Material provided START

-- pv_equiv track=rewrite | github.com/Saisanjaychikkala/codemind-python | Airport__authority.py | weight_machine
-- ===== SOURCE A (Python) =====
-- def weight_machine(n,w,t):
--     c=0
--     for i in w:
--         if i<=t:
--             c+=1
--         else:
--             c+=2
--     return c
-- ===== SOURCE B (Python) =====
-- def weight_machine(n, w, t):
--     # divide-and-conquer: recursively split the index range in half;
--     # a singleton range weighs 2 minus (1 if the element is within threshold)
--     def go(lo, hi):
--         if hi - lo == 0:
--             return 0
--         if hi - lo == 1:
--             return 2 - (w[lo] <= t)
--         mid = (lo + hi) // 2
--         return go(lo, mid) + go(mid, hi)
--     return go(0, len(w))
-- ===== Notes on version B (the rewrite author's own statement) =====
-- stated objective: alternative
-- what changed: Replaces the left-to-right branching +1/+2 accumulator loop with a divide-and-conquer recursion that splits the index range in half and sums the two halves, with singleton base case 2 - (w[lo] <= t).
import Mathlib
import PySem

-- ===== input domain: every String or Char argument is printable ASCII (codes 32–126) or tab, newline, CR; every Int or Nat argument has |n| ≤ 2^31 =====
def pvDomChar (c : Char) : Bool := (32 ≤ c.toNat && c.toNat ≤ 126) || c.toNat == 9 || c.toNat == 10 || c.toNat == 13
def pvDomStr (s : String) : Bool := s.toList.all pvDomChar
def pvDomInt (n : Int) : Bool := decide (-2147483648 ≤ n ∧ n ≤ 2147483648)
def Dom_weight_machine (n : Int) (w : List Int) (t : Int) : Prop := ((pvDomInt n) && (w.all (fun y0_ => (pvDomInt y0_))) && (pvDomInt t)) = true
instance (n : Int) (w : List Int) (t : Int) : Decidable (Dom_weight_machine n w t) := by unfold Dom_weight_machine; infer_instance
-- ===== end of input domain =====

-- B replaces A's left-to-right branching accumulator with a divide-and-conquer
-- recursion over index ranges (alternative decomposition, same cost).

-- ===== PORT A =====
def weight_machine (n : Int) (w : List Int) (t : Int) : Int :=
  w.foldl (fun c i => if i ≤ t then c + 1 else c + 2) 0

-- ===== PORT B =====
-- helper go(lo, hi) of Source B; w[lo] is always in range when called from weight_machine_alt
def wmGo (w : List Int) (t : Int) (lo hi : Nat) : Int :=
  if _h0 : hi - lo = 0 then 0
  else if _h1 : hi - lo = 1 then 2 - (if w.getD lo 0 ≤ t then 1 else 0)
  else
    wmGo w t lo ((lo + hi) / 2) + wmGo w t ((lo + hi) / 2) hi
termination_by hi - lo
decreasing_by all_goals omega

def weight_machine_alt (n : Int) (w : List Int) (t : Int) : Int :=
  wmGo w t 0 w.length

-- ===== PRECONDITION & SPEC =====
def Spec_weight_machine (n : Int) (w : List Int) (t : Int) (out : Int) : Prop := out = weight_machine_alt n w t
instance (n : Int) (w : List Int) (t : Int) (out : Int) : Decidable (Spec_weight_machine n w t out) := by unfold Spec_weight_machine; infer_instance

-- ===== CLAIM (what is proved, stated in full; the proofs are below) =====
def Claim_equal_weight_machine : Prop := ∀ (n : Int) (w : List Int) (t : Int), Dom_weight_machine n w t → Spec_weight_machine n w t (weight_machine n w t)

-- ===== LEMMAS AND PROOFS =====
theorem wm_foldl_shift (t : Int) (xs : List Int) (c : Int) :
    xs.foldl (fun c i => if i ≤ t then c + 1 else c + 2) c
      = c + xs.foldl (fun c i => if i ≤ t then c + 1 else c + 2) 0 := by
  induction xs generalizing c with
  | nil => simp
  | cons x xs ih =>
    simp only [List.foldl_cons]
    rw [ih, ih (if x ≤ t then (0:Int) + 1 else 0 + 2)]
    split_ifs <;> ring

theorem wm_foldl_append (t : Int) (xs ys : List Int) :
    (xs ++ ys).foldl (fun (c : Int) i => if i ≤ t then c + 1 else c + 2) 0
      = xs.foldl (fun (c : Int) i => if i ≤ t then c + 1 else c + 2) 0
        + ys.foldl (fun (c : Int) i => if i ≤ t then c + 1 else c + 2) 0 := by
  rw [List.foldl_append]
  exact wm_foldl_shift t ys (xs.foldl (fun c i => if i ≤ t then c + 1 else c + 2) 0)

theorem wmGo_eq (w : List Int) (t : Int) (lo hi : Nat)
    (h1 : lo ≤ hi) (h2 : hi ≤ w.length) :
    wmGo w t lo hi
      = ((w.drop lo).take (hi - lo)).foldl (fun c i => if i ≤ t then c + 1 else c + 2) 0 := by
  induction lo, hi using wmGo.induct with
  | case1 lo hi h0 =>
    rw [wmGo]
    simp [h0]
  | case2 lo hi h0 hh1 =>
    rw [wmGo]
    have hlt : lo < w.length := by omega
    rw [dif_neg h0, dif_pos hh1, hh1, List.drop_eq_getElem_cons hlt]
    simp only [List.take_succ_cons, List.take_zero, List.foldl_cons, List.foldl_nil]
    rw [List.getD_eq_getElem w 0 hlt]
    split_ifs <;> ring
  | case3 lo hi h0 hh1 ih1 ih2 =>
    rw [wmGo]
    rw [dif_neg h0, dif_neg hh1]
    have hm1 : lo ≤ (lo + hi) / 2 := by omega
    have hm2 : (lo + hi) / 2 ≤ hi := by omega
    rw [ih1 hm1 (le_trans hm2 h2), ih2 hm2 h2]
    have hsplit : (w.drop lo).take (hi - lo)
        = (w.drop lo).take ((lo + hi) / 2 - lo)
          ++ (w.drop ((lo + hi) / 2)).take (hi - (lo + hi) / 2) := by
      have e1 : hi - lo = ((lo + hi) / 2 - lo) + (hi - (lo + hi) / 2) := by omega
      have e2 : lo + ((lo + hi) / 2 - lo) = (lo + hi) / 2 := by omega
      rw [e1, List.take_add, List.drop_drop, e2]
    rw [hsplit]
    exact (wm_foldl_append t _ _).symm

-- ===== VERDICT (by name: the statement is the Claim_ definition above) =====
theorem weight_machine_spec : Claim_equal_weight_machine := by
  intro n w t _
  unfold Spec_weight_machine weight_machine weight_machine_alt
  rw [wmGo_eq w t 0 w.length (Nat.zero_le _) le_rfl]
  simp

Material provided END

• Exercise aim: Copy the lines above exactly, beginning at the line that has "theorem wm_foldl_shift (t" and stopping after the line that has "have hlt : lo < w.length := by omega", and omit the rest.

• Problem solution:
theorem wm_foldl_shift (t : Int) (xs : List Int) (c : Int) :
    xs.foldl (fun c i => if i ≤ t then c + 1 else c + 2) c
      = c + xs.foldl (fun c i => if i ≤ t then c + 1 else c + 2) 0 := by
  induction xs generalizing c with
  | nil => simp
  | cons x xs ih =>
    simp only [List.foldl_cons]
    rw [ih, ih (if x ≤ t then (0:Int) + 1 else 0 + 2)]
    split_ifs <;> ring

theorem wm_foldl_append (t : Int) (xs ys : List Int) :
    (xs ++ ys).foldl (fun (c : Int) i => if i ≤ t then c + 1 else c + 2) 0
      = xs.foldl (fun (c : Int) i => if i ≤ t then c + 1 else c + 2) 0
        + ys.foldl (fun (c : Int) i => if i ≤ t then c + 1 else c + 2) 0 := by
  rw [List.foldl_append]
  exact wm_foldl_shift t ys (xs.foldl (fun c i => if i ≤ t then c + 1 else c + 2) 0)

theorem wmGo_eq (w : List Int) (t : Int) (lo hi : Nat)
    (h1 : lo ≤ hi) (h2 : hi ≤ w.length) :
    wmGo w t lo hi
      = ((w.drop lo).take (hi - lo)).foldl (fun c i => if i ≤ t then c + 1 else c + 2) 0 := by
  induction lo, hi using wmGo.induct with
  | case1 lo hi h0 =>
    rw [wmGo]
    simp [h0]
  | case2 lo hi h0 hh1 =>
    rw [wmGo]
    have hlt : lo < w.length := by omega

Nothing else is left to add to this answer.